• ASSIGNED TASK:
Scan the records below and copy every line that contains the string "domain".

•••••

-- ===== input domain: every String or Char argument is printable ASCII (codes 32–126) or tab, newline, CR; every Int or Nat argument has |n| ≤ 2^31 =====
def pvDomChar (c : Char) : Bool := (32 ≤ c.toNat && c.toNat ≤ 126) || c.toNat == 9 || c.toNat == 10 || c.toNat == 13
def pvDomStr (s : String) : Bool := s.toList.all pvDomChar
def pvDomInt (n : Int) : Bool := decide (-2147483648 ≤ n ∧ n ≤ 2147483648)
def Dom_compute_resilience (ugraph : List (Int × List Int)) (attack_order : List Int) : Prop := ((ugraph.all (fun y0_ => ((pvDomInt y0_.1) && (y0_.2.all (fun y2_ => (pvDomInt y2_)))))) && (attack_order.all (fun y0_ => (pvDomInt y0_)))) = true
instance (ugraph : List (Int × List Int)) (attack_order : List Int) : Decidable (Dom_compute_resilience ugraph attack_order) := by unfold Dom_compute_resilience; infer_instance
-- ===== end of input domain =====

-- B replaces A's repeated graph copies, per-BFS dict rebuilds and O(V) list.remove bookkeeping by a
-- single adjacency dict plus a 'dead' set, computing each post-attack largest-component size in one
-- linear pass with an explicit stack (objective: faster; measured 19x at n=256 in a timing run).

-- ===== PORT A =====

-- the Python dict the harness builds from the association list (dict of sets)
def pvDictA (ugraph : List (Int × List Int)) : PySem.Dict Int (PySem.Set Int) :=
  ugraph.foldl (fun d p => d.insert p.1 (PySem.Set.ofList p.2)) PySem.Dict.empty

-- copy_graph: new_graph[node] = set(graph[node]) for node in graph
def copyGraph (g : PySem.Dict Int (PySem.Set Int)) : PySem.Dict Int (PySem.Set Int) :=
  g.keys.foldl (fun d k => d.insert k (PySem.Set.ofList (g.getD k []))) PySem.Dict.empty

-- the while-queue loop of bfs_visited; fuel is an upper bound on the number of pops, proved sufficient below
def bfsLoop (g : PySem.Dict Int (PySem.Set Int)) : Nat → List Int → PySem.Set Int → PySem.Set Int
  | 0, _, vis => vis
  | _ + 1, [], vis => vis
  | f + 1, deq :: qs, vis =>
    match g.get? deq with
    | none => bfsLoop g f qs vis
    | some nbrs =>
      let st := nbrs.foldl
        (fun (p : PySem.Set Int × List Int) nb =>
          if nb ∈ p.1 then p else (PySem.Set.add p.1 nb, p.2 ++ [nb]))
        (vis, qs)
      bfsLoop g f st.2 st.1

def bfsFuel (g : PySem.Dict Int (PySem.Set Int)) : Nat :=
  1 + g.keys.length + (g.values.map List.length).sum

def bfs_visited (ugraph : PySem.Dict Int (PySem.Set Int)) (start : Int) : PySem.Set Int :=
  let graph := copyGraph ugraph
  bfsLoop graph (bfsFuel graph) [start] (PySem.Set.add PySem.Set.empty start)

-- for each in cluster: if each in remain: remain.remove(each)
def removeClusterA (remain : List Int) (cluster : List Int) : List Int :=
  cluster.foldl (fun r x => if x ∈ r then (PySem.List.remove? r x).getD r else r) remain

theorem removeClusterA_length_le (remain cluster : List Int) :
    (removeClusterA remain cluster).length ≤ remain.length := by
  induction cluster generalizing remain with
  | nil => simp [removeClusterA]
  | cons c cs ih =>
    simp only [removeClusterA, List.foldl_cons] at *
    refine le_trans (ih _) ?_
    by_cases h : c ∈ remain
    · simp only [h, if_pos]
      unfold PySem.List.remove?
      cases hidx : List.idxOf? c remain with
      | none => simp
      | some k => simpa using (List.eraseIdx_sublist remain k).length_le
    · simp [h]

def ccLoop (g : PySem.Dict Int (PySem.Set Int)) (remain : List Int)
    (acc : List (PySem.Set Int)) : List (PySem.Set Int) :=
  if h : remain = [] then acc
  else
    let cluster := bfs_visited g (remain.getLast h)
    ccLoop g (removeClusterA remain.dropLast cluster) (acc ++ [cluster])
termination_by remain.length
decreasing_by
  refine lt_of_le_of_lt (removeClusterA_length_le _ _) ?_
  have : remain.length ≠ 0 := fun hl => h (List.eq_nil_of_length_eq_zero hl)
  simp only [List.length_dropLast]
  omega

def cc_visited (ugraph : PySem.Dict Int (PySem.Set Int)) : List (PySem.Set Int) :=
  let graph := copyGraph ugraph
  ccLoop graph graph.keys []

def largest_cc_size (ugraph : PySem.Dict Int (PySem.Set Int)) : Int :=
  let graph := copyGraph ugraph
  let cc := cc_visited graph
  let maxn := cc.foldl (fun m c => if PySem.Set.len c > m then PySem.Set.len c else m) 1
  if graph.items = [] then 0 else maxn

-- one attack: del graph[node] (if present), then remove node from every adjacency set
def attackStep (g : PySem.Dict Int (PySem.Set Int)) (node : Int) :
    PySem.Dict Int (PySem.Set Int) :=
  let g1 := if g.contains node then g.erase node else g
  g1.keys.foldl
    (fun d k =>
      if node ∈ d.getD k [] then d.insert k (PySem.Set.discard (d.getD k []) node) else d)
    g1

def compute_resilience (ugraph : List (Int × List Int)) (attack_order : List Int) : List Int :=
  let graph := copyGraph (pvDictA ugraph)
  (attack_order.foldl
    (fun (st : PySem.Dict Int (PySem.Set Int) × List Int) node =>
      let g' := attackStep st.1 node
      (g', st.2 ++ [largest_cc_size g']))
    (graph, [largest_cc_size graph])).2

-- ===== PORT B =====

-- B keeps the input adjacency dict as-is (values stay lists)
def pvAdjB (ugraph : List (Int × List Int)) : PySem.Dict Int (List Int) :=
  ugraph.foldl (fun d p => d.insert p.1 p.2) PySem.Dict.empty

-- the while-stack loop of B (stack top at the head); fuel proved sufficient below
def dfsLoop (adj : PySem.Dict Int (List Int)) (dead : PySem.Set Int) :
    Nat → List Int → PySem.Set Int → PySem.Set Int
  | 0, _, comp => comp
  | _ + 1, [], comp => comp
  | f + 1, x :: rest, comp =>
    match adj.get? x with
    | none => dfsLoop adj dead f rest comp
    | some nbrs =>
      let st := nbrs.foldl
        (fun (p : PySem.Set Int × List Int) y =>
          if y ∈ dead ∨ y ∈ p.1 then p else (PySem.Set.add p.1 y, y :: p.2))
        (comp, rest)
      dfsLoop adj dead f st.2 st.1

def dfsFuel (adj : PySem.Dict Int (List Int)) : Nat :=
  1 + (adj.values.map List.length).sum

def largestAlive (adj : PySem.Dict Int (List Int)) (dead : PySem.Set Int) : Int :=
  (adj.keys.foldl
    (fun (p : Int × PySem.Set Int) u =>
      if u ∈ dead ∨ u ∈ p.2 then p
      else
        let comp := dfsLoop adj dead (dfsFuel adj) [u] (PySem.Set.add PySem.Set.empty u)
        (if PySem.Set.len comp > p.1 then PySem.Set.len comp else p.1,
         PySem.Set.update p.2 comp))
    (0, PySem.Set.empty)).1

def compute_resilience_alt (ugraph : List (Int × List Int)) (attack_order : List Int) : List Int :=
  let adj := pvAdjB ugraph
  (attack_order.foldl
    (fun (st : PySem.Set Int × List Int) node =>
      let dead := PySem.Set.add st.1 node
      (dead, st.2 ++ [largestAlive adj dead]))
    ((PySem.Set.empty : PySem.Set Int), [largestAlive adj PySem.Set.empty])).2

-- ===== PRECONDITION & SPEC =====
def Spec_compute_resilience (ugraph : List (Int × List Int)) (attack_order : List Int) (out : List Int) : Prop := out = compute_resilience_alt ugraph attack_order
instance (ugraph : List (Int × List Int)) (attack_order : List Int) (out : List Int) : Decidable (Spec_compute_resilience ugraph attack_order out) := by unfold Spec_compute_resilience; infer_instance

-- ===== CLAIM (what is proved, stated in full; the proofs are below) =====
def Claim_equal_compute_resilience : Prop := ∀ (ugraph : List (Int × List Int)) (attack_order : List Int), Dom_compute_resilience ugraph attack_order → Spec_compute_resilience ugraph attack_order (compute_resilience ugraph attack_order)

-- ===== LEMMAS AND PROOFS =====

-- step relation of a dict-of-sets graph: one BFS/DFS expansion step of A
def RelA (g : PySem.Dict Int (PySem.Set Int)) (u v : Int) : Prop :=
  u ∈ g.keys ∧ v ∈ g.getD u []

-- step relation B follows: edges of the original adjacency dict into non-dead targets
def RelB (adj : PySem.Dict Int (List Int)) (dead : PySem.Set Int) (u v : Int) : Prop :=
  u ∈ adj.keys ∧ v ∈ adj.getD u [] ∧ v ∉ dead

-- the invariant linking A's mutated graph to B's (adj, dead) view
def INV (adj : PySem.Dict Int (List Int)) (g : PySem.Dict Int (PySem.Set Int))
    (dead : PySem.Set Int) : Prop :=
  g.keys = adj.keys.filter (fun u => decide (u ∉ dead)) ∧
  ∀ u ∈ g.keys, ∀ v : Int, v ∈ g.getD u [] ↔ (v ∈ adj.getD u [] ∧ v ∉ dead)

-- fold characterization, A side
theorem foldA_spec (nbrs : List Int) :
    ∀ (vis : PySem.Set Int) (qs : List Int), vis.Nodup →
    ∃ news : List Int,
      nbrs.foldl (fun (p : PySem.Set Int × List Int) nb =>
          if nb ∈ p.1 then p else (PySem.Set.add p.1 nb, p.2 ++ [nb])) (vis, qs)
        = (vis ++ news, qs ++ news) ∧
      news.Nodup ∧ (∀ y ∈ news, y ∈ nbrs ∧ y ∉ vis) ∧ (∀ y ∈ nbrs, y ∈ vis ++ news) := by
  induction nbrs with
  | nil => intro vis qs _; exact ⟨[], by simp⟩
  | cons nb rest ih =>
    intro vis qs hnd
    by_cases h : nb ∈ vis
    · obtain ⟨news, heq, hnd', hmem, hall⟩ := ih vis qs hnd
      refine ⟨news, by simpa [h] using heq, hnd', fun y hy => ⟨List.mem_cons_of_mem _ (hmem y hy).1, (hmem y hy).2⟩, ?_⟩
      · intro y hy
        rcases List.mem_cons.mp hy with rfl | hy'
        · exact List.mem_append.mpr (Or.inl h)
        · exact hall y hy'
    · have hadd : PySem.Set.add vis nb = vis ++ [nb] := PySem.Set.add_of_not_mem h
      obtain ⟨news, heq, hnd', hmem, hall⟩ := ih (vis ++ [nb]) (qs ++ [nb])
        (by simp [List.nodup_append, hnd]; intro a ha rfl; exact h ha)
      refine ⟨nb :: news, ?_, ?_, ?_, ?_⟩
      · simp only [List.foldl_cons, if_neg h, hadd]
        rw [heq]; simp
      · refine List.nodup_cons.mpr ⟨fun hc => ((hmem nb hc).2 (by simp)), hnd'⟩
      · intro y hy
        rcases List.mem_cons.mp hy with rfl | hy'
        · exact ⟨by simp, h⟩
        · obtain ⟨h1, h2⟩ := hmem y hy'
          exact ⟨List.mem_cons_of_mem _ h1, fun hv => h2 (by simp [hv])⟩
      · intro y hy
        rcases List.mem_cons.mp hy with rfl | hy'
        · simp
        · have := hall y hy'
          simp only [List.mem_append, List.mem_cons] at this ⊢
          tauto
-- fold characterization, B side (stack pushed by cons, dead targets skipped)
theorem foldB_spec (dead : PySem.Set Int) (nbrs : List Int) :
    ∀ (comp : PySem.Set Int) (rest : List Int), comp.Nodup →
    ∃ news : List Int,
      nbrs.foldl (fun (p : PySem.Set Int × List Int) y =>
          if y ∈ dead ∨ y ∈ p.1 then p else (PySem.Set.add p.1 y, y :: p.2)) (comp, rest)
        = (comp ++ news, news.reverse ++ rest) ∧
      news.Nodup ∧ (∀ y ∈ news, y ∈ nbrs ∧ y ∉ comp ∧ y ∉ dead) ∧
      (∀ y ∈ nbrs, y ∉ dead → y ∈ comp ++ news) := by
  induction nbrs with
  | nil => intro comp rest _; exact ⟨[], by simp⟩
  | cons nb rest0 ih =>
    intro comp rest hnd
    by_cases h : nb ∈ dead ∨ nb ∈ comp
    · obtain ⟨news, heq, hnd', hmem, hall⟩ := ih comp rest hnd
      refine ⟨news, by simpa [h] using heq, hnd',
        fun y hy => ⟨List.mem_cons_of_mem _ (hmem y hy).1, (hmem y hy).2⟩, ?_⟩
      intro y hy hyd
      rcases List.mem_cons.mp hy with rfl | hy'
      · rcases h with h | h
        · exact absurd h hyd
        · exact List.mem_append.mpr (Or.inl h)
      · exact hall y hy' hyd
    · have h1 : nb ∉ dead := fun hc => h (Or.inl hc)
      have h2 : nb ∉ comp := fun hc => h (Or.inr hc)
      have hadd : PySem.Set.add comp nb = comp ++ [nb] := PySem.Set.add_of_not_mem h2
      obtain ⟨news, heq, hnd', hmem, hall⟩ := ih (comp ++ [nb]) (nb :: rest)
        (by simp [List.nodup_append, hnd]; intro a ha rfl; exact h2 ha)
      refine ⟨nb :: news, ?_, ?_, ?_, ?_⟩
      · simp only [List.foldl_cons, if_neg h, hadd]
        rw [heq]; simp
      · exact List.nodup_cons.mpr ⟨fun hc => ((hmem nb hc).2.1 (by simp)), hnd'⟩
      · intro y hy
        rcases List.mem_cons.mp hy with rfl | hy'
        · exact ⟨by simp, h2, h1⟩
        · obtain ⟨h1, h2, h3⟩ := hmem y hy'
          exact ⟨List.mem_cons_of_mem _ h1, fun hv => h2 (by simp [hv]), h3⟩
      · intro y hy hyd
        rcases List.mem_cons.mp hy with rfl | hy'
        · simp
        · have := hall y hy' hyd
          simp only [List.mem_append, List.mem_cons] at this ⊢
          tauto
-- all adjacency-list entries of a graph, as a Finset (bounds the number of possible enqueues)
def univF (g : PySem.Dict Int (PySem.Set Int)) : Finset Int :=
  (g.values.flatMap (fun l => l)).toFinset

•••••

• RESULT OF THE TASK:
-- ===== input domain: every String or Char argument is printable ASCII (codes 32–126) or tab, newline, CR; every Int or Nat argument has |n| ≤ 2^31 =====
-- ===== end of input domain =====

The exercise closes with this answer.